*Material supplied*
______

-- pv_equiv track=rewrite | github.com/Sarach-git/CS-SBU-eAdvancedAlgorithms-MSc-2023 | Assignments/401422078/hw2/4.py | backtract
-- ===== SOURCE A (Python) =====
-- def backtract(g, times, half, selected=[]):
--     if sum(selected) >= half:
--         if sum(selected) > g:
--             return False
--         else:
--             return True
--     for item in times:
--         remain_times = times.copy()
--         remain_times.remove(item)
--         if backtract(g, remain_times, half, selected+[item]):
--             return True
--     return False
-- ===== SOURCE B (Python) =====
-- def backtract(g, times, half, selected=[]):
--     s0 = sum(selected)
--     if s0 >= half:
--         return s0 <= g
--     reach = {s0}
--     for t in times:
--         reach |= {t + r for r in reach}
--     return any(half <= v <= g for v in reach)
-- ===== Notes on version B (the rewrite author's own statement) =====
-- stated objective: alternative
-- what changed: Replaced the backtracking recursion over all orderings (copy+remove per branch) with a one-pass reachable-subset-sums set DP: fold over times accumulating the set of achievable sums, then check whether any lies in [half, g].
import Mathlib
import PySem

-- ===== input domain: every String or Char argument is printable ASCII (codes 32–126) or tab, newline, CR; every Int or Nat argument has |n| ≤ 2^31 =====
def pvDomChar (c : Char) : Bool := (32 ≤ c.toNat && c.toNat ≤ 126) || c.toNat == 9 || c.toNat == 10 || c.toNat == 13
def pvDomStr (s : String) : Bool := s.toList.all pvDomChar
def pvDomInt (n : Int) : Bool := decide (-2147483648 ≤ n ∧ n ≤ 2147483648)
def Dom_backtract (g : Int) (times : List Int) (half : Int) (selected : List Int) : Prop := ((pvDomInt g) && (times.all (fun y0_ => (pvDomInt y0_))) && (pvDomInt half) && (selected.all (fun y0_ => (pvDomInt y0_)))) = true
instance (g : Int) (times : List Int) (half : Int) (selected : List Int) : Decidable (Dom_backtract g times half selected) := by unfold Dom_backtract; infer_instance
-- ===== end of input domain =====

-- B replaces A's backtracking recursion over all orderings with a one-pass
-- reachable-subset-sums set DP (objective: alternative algorithm).


-- ===== PORT A =====
def backtract (g : Int) (times : List Int) (half : Int) (selected : List Int) : Bool :=
  if selected.sum ≥ half then
    if selected.sum > g then false else true
  else
    -- 'for item in times: … if backtract(g, remain_times, half, selected+[item]): return True' / 'return False'
    times.attach.any (fun item =>
      backtract g ((PySem.List.remove? times item.1).getD []) half (selected ++ [item.1]))
termination_by times.length
decreasing_by
  rw [PySem.List.remove?_eq_some_erase times item.1 item.2]
  have h1 : (times.erase item.1).length = times.length - 1 := List.length_erase_of_mem item.2
  have h2 : 0 < times.length := List.length_pos_of_mem item.2
  simp only [Option.getD_some]
  omega

-- ===== PORT B =====
def backtract_alt (g : Int) (times : List Int) (half : Int) (selected : List Int) : Bool :=
  let s0 := selected.sum
  if s0 ≥ half then decide (s0 ≤ g)
  else
    let reach := times.foldl
      (fun (reach : PySem.Set Int) t =>
        PySem.Set.union reach (PySem.Set.ofList (List.map (fun r => t + r) reach)))
      (PySem.Set.ofList [s0])
    reach.any (fun v => decide (half ≤ v) && decide (v ≤ g))

-- ===== PRECONDITION & SPEC =====
def Spec_backtract (g : Int) (times : List Int) (half : Int) (selected : List Int) (out : Bool) : Prop := out = backtract_alt g times half selected
instance (g : Int) (times : List Int) (half : Int) (selected : List Int) (out : Bool) : Decidable (Spec_backtract g times half selected out) := by unfold Spec_backtract; infer_instance

-- ===== CLAIM (what is proved, stated in full; the proofs are below) =====
def Claim_equal_backtract : Prop := ∀ (g : Int) (times : List Int) (half : Int) (selected : List Int), Dom_backtract g times half selected → Spec_backtract g times half selected (backtract g times half selected)

-- ===== LEMMAS AND PROOFS =====

/-- The common specification: some sub-multiset of `times` brings the running sum `s0`
into the window `[half, g]`. -/
def SpecR (g half s0 : Int) (times : List Int) : Prop :=
  ∃ S : Multiset Int, S ≤ (times : Multiset Int) ∧ half ≤ s0 + S.sum ∧ s0 + S.sum ≤ g

theorem multiset_le_cons_iff {a : Int} {S t : Multiset Int} :
    S ≤ a ::ₘ t ↔ S ≤ t ∨ ∃ S', S' ≤ t ∧ S = a ::ₘ S' := by
  constructor
  · intro h
    by_cases hm : a ∈ S
    · right
      refine ⟨S.erase a, ?_, (Multiset.cons_erase hm).symm⟩
      simpa [Multiset.erase_cons_head] using Multiset.erase_le_erase a h
    · left
      rw [Multiset.le_iff_count] at h ⊢
      intro b
      have hb := h b
      by_cases hba : b = a
      · subst hba; simp [Multiset.count_eq_zero.mpr hm]
      · simpa [Multiset.count_cons_of_ne hba] using hb
  · rintro (h | ⟨S', hS', rfl⟩)
    · exact le_trans h (Multiset.le_cons_self _ _)
    · exact Multiset.cons_le_cons a hS'

/-- Characterization of A's backtracking recursion. -/
theorem backtract_iff (g half : Int) :
    ∀ (n : Nat) (times selected : List Int), times.length ≤ n →
      (backtract g times half selected = true ↔
        (if half ≤ selected.sum then selected.sum ≤ g else SpecR g half selected.sum times)) := by
  intro n
  induction n with
  | zero =>
    intro times selected hlen
    have htimes : times = [] := List.eq_nil_of_length_eq_zero (Nat.le_zero.mp hlen)
    subst htimes
    rw [backtract]
    by_cases hs : half ≤ selected.sum
    · simp only [ge_iff_le, hs, if_pos]
      by_cases hg : selected.sum > g
      · simp [hg]
      · simp [hg]
        omega
    · simp only [ge_iff_le, hs, if_false]
      simp only [List.attach_nil, List.any_nil]
      constructor
      · intro h; exact absurd h (by simp)
      · rintro ⟨S, hle, h1, h2⟩
        exfalso
        have : S = 0 := Multiset.le_zero.mp (by simpa using hle)
        subst this
        simp at h1
        omega
  | succ n ih =>
    intro times selected hlen
    rw [backtract]
    by_cases hs : half ≤ selected.sum
    · simp only [ge_iff_le, hs, if_pos]
      by_cases hg : selected.sum > g
      · simp [hg]
      · simp [hg]
        omega
    · simp only [ge_iff_le, hs, if_false]
      rw [List.any_eq_true]
      constructor
      · rintro ⟨item, -, hrec⟩
        rw [PySem.List.remove?_eq_some_erase times item.1 item.2, Option.getD_some] at hrec
        have hlen' : (times.erase item.1).length ≤ n := by
          have := List.length_erase_of_mem item.2
          have := List.length_pos_of_mem item.2
          omega
        rw [ih (times.erase item.1) (selected ++ [item.1]) hlen'] at hrec
        have hsum : (selected ++ [item.1]).sum = selected.sum + item.1 := by simp
        rw [hsum] at hrec
        by_cases h1 : half ≤ selected.sum + item.1
        · rw [if_pos h1] at hrec
          refine ⟨{item.1}, ?_, ?_, ?_⟩
          · exact Multiset.singleton_le.mpr (by simpa using item.2)
          · simpa using h1
          · simpa using hrec
        · rw [if_neg h1] at hrec
          obtain ⟨S', hle, hb1, hb2⟩ := hrec
          refine ⟨item.1 ::ₘ S', ?_, ?_, ?_⟩
          · have hmem : item.1 ∈ (times : Multiset Int) := by simpa using item.2
            calc item.1 ::ₘ S' ≤ item.1 ::ₘ ((times : Multiset Int).erase item.1) := by
                  refine Multiset.cons_le_cons _ ?_
                  simpa [Multiset.coe_erase] using hle
              _ = (times : Multiset Int) := Multiset.cons_erase hmem
          · rw [Multiset.sum_cons]; omega
          · rw [Multiset.sum_cons]; omega
      · rintro ⟨S, hle, h1, h2⟩
        have hS0 : S ≠ 0 := by
          rintro rfl; simp at h1; omega
        by_cases hx : ∃ x ∈ S, selected.sum + x < half
        · obtain ⟨x, hxS, hxlt⟩ := hx
          have hxt : x ∈ times := by
            have := Multiset.mem_of_le hle hxS
            simpa using this
          refine ⟨⟨x, hxt⟩, List.mem_attach _ _, ?_⟩
          rw [PySem.List.remove?_eq_some_erase times x hxt, Option.getD_some]
          have hlen' : (times.erase x).length ≤ n := by
            have := List.length_erase_of_mem hxt
            have := List.length_pos_of_mem hxt
            omega
          rw [ih (times.erase x) (selected ++ [x]) hlen']
          have hsum : (selected ++ [x]).sum = selected.sum + x := by simp
          rw [hsum, if_neg (by omega)]
          refine ⟨S.erase x, ?_, ?_, ?_⟩
          · have := Multiset.erase_le_erase x hle
            simpa [Multiset.coe_erase] using this
          · have := Multiset.cons_erase hxS
            have hsplit : S.sum = x + (S.erase x).sum := by
              conv_lhs => rw [← this]
              simp [Multiset.sum_cons]
            omega
          · have := Multiset.cons_erase hxS
            have hsplit : S.sum = x + (S.erase x).sum := by
              conv_lhs => rw [← this]
              simp [Multiset.sum_cons]
            omega
        · push Not at hx
          obtain ⟨x, hxS⟩ := Multiset.exists_mem_of_ne_zero hS0
          have hxt : x ∈ times := by
            have := Multiset.mem_of_le hle hxS
            simpa using this
          have hpos : ∀ y ∈ S.erase x, (0:Int) ≤ y := by
            intro y hy
            have hyS : y ∈ S := Multiset.mem_of_mem_erase hy
            have := hx y hyS
            omega
          have hsplit : S.sum = x + (S.erase x).sum := by
            conv_lhs => rw [← Multiset.cons_erase hxS]
            simp [Multiset.sum_cons]
          have herasepos : (0:Int) ≤ (S.erase x).sum := Multiset.sum_nonneg hpos
          refine ⟨⟨x, hxt⟩, List.mem_attach _ _, ?_⟩
          rw [PySem.List.remove?_eq_some_erase times x hxt, Option.getD_some]
          have hlen' : (times.erase x).length ≤ n := by
            have := List.length_erase_of_mem hxt
            have := List.length_pos_of_mem hxt
            omega
          rw [ih (times.erase x) (selected ++ [x]) hlen']
          have hsum : (selected ++ [x]).sum = selected.sum + x := by simp
          have hge : half ≤ selected.sum + x := hx x hxS
          rw [hsum, if_pos hge]
          omega

/-- Membership in B's reachable-sums set after folding over `l`. -/
theorem mem_reach (l : List Int) :
    ∀ (s : List Int) (y : Int),
      (y ∈ l.foldl
        (fun (reach : PySem.Set Int) t =>
          PySem.Set.union reach (PySem.Set.ofList (List.map (fun r => t + r) reach)))
        s)
      ↔ ∃ r ∈ s, ∃ S : Multiset Int, S ≤ (l : Multiset Int) ∧ y = r + S.sum := by
  induction l with
  | nil =>
    intro s y
    simp only [List.foldl_nil, Multiset.coe_nil]
    constructor
    · intro h
      exact ⟨y, h, 0, Multiset.le_zero.mpr rfl, by simp⟩
    · rintro ⟨r, hr, S, hS, rfl⟩
      have : S = 0 := Multiset.le_zero.mp hS
      subst this
      simpa using hr
  | cons t l ihl =>
    intro s y
    simp only [List.foldl_cons]
    rw [ihl]
    have hcoe : ((t :: l : List Int) : Multiset Int) = t ::ₘ (l : Multiset Int) := rfl
    constructor
    · rintro ⟨r, hr, S, hS, rfl⟩
      rw [PySem.Set.mem_union] at hr
      rcases hr with hr | hr
      · exact ⟨r, hr, S, by rw [hcoe]; exact le_trans hS (Multiset.le_cons_self _ _), rfl⟩
      · rw [PySem.Set.mem_ofList, List.mem_map] at hr
        obtain ⟨r', hr', rfl⟩ := hr
        refine ⟨r', hr', t ::ₘ S, ?_, ?_⟩
        · rw [hcoe]; exact Multiset.cons_le_cons t hS
        · rw [Multiset.sum_cons]; ring
    · rintro ⟨r, hr, S, hS, rfl⟩
      rw [hcoe, multiset_le_cons_iff] at hS
      rcases hS with hS | ⟨S', hS', rfl⟩
      · exact ⟨r, (PySem.Set.mem_union _ _ _).mpr (Or.inl hr), S, hS, rfl⟩
      · refine ⟨t + r, (PySem.Set.mem_union _ _ _).mpr (Or.inr ?_), S', hS', ?_⟩
        · rw [PySem.Set.mem_ofList, List.mem_map]; exact ⟨r, hr, rfl⟩
        · rw [Multiset.sum_cons]; ring

/-- Characterization of B. -/
theorem backtract_alt_iff (g half : Int) (times selected : List Int) :
    backtract_alt g times half selected = true ↔
      (if half ≤ selected.sum then selected.sum ≤ g else SpecR g half selected.sum times) := by
  unfold backtract_alt
  by_cases hs : half ≤ selected.sum
  · simp [hs]
  · simp only [ge_iff_le, hs, if_false]
    rw [List.any_eq_true]
    constructor
    · rintro ⟨v, hv, hcond⟩
      rw [mem_reach] at hv
      obtain ⟨r, hr, S, hS, rfl⟩ := hv
      have hr' : r = selected.sum := by
        rw [PySem.Set.mem_ofList] at hr
        simpa using hr
      subst hr'
      simp only [Bool.and_eq_true, decide_eq_true_eq] at hcond
      exact ⟨S, hS, hcond.1, hcond.2⟩
    · rintro ⟨S, hS, h1, h2⟩
      refine ⟨selected.sum + S.sum, ?_, ?_⟩
      · rw [mem_reach]
        refine ⟨selected.sum, ?_, S, hS, rfl⟩
        rw [PySem.Set.mem_ofList]; simp
      · simp only [Bool.and_eq_true, decide_eq_true_eq]
        exact ⟨h1, h2⟩

-- ===== VERDICT (by name: the statement is the Claim_ definition above) =====
theorem backtract_spec : Claim_equal_backtract := by
  intro g times half selected _
  unfold Spec_backtract
  rw [Bool.eq_iff_iff, backtract_iff g half times.length times selected (le_refl _),
    backtract_alt_iff g half times selected]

______

*What is being asked*
Transcribe the entries above word for word, from the first line through the line containing "-- stated objective: alternative", and nothing else.

*Solution for this problem*
-- pv_equiv track=rewrite | github.com/Sarach-git/CS-SBU-eAdvancedAlgorithms-MSc-2023 | Assignments/401422078/hw2/4.py | backtract
-- ===== SOURCE A (Python) =====
-- def backtract(g, times, half, selected=[]):
--     if sum(selected) >= half:
--         if sum(selected) > g:
--             return False
--         else:
--             return True
--     for item in times:
--         remain_times = times.copy()
--         remain_times.remove(item)
--         if backtract(g, remain_times, half, selected+[item]):
--             return True
--     return False
-- ===== SOURCE B (Python) =====
-- def backtract(g, times, half, selected=[]):
--     s0 = sum(selected)
--     if s0 >= half:
--         return s0 <= g
--     reach = {s0}
--     for t in times:
--         reach |= {t + r for r in reach}
--     return any(half <= v <= g for v in reach)
-- ===== Notes on version B (the rewrite author's own statement) =====
-- stated objective: alternative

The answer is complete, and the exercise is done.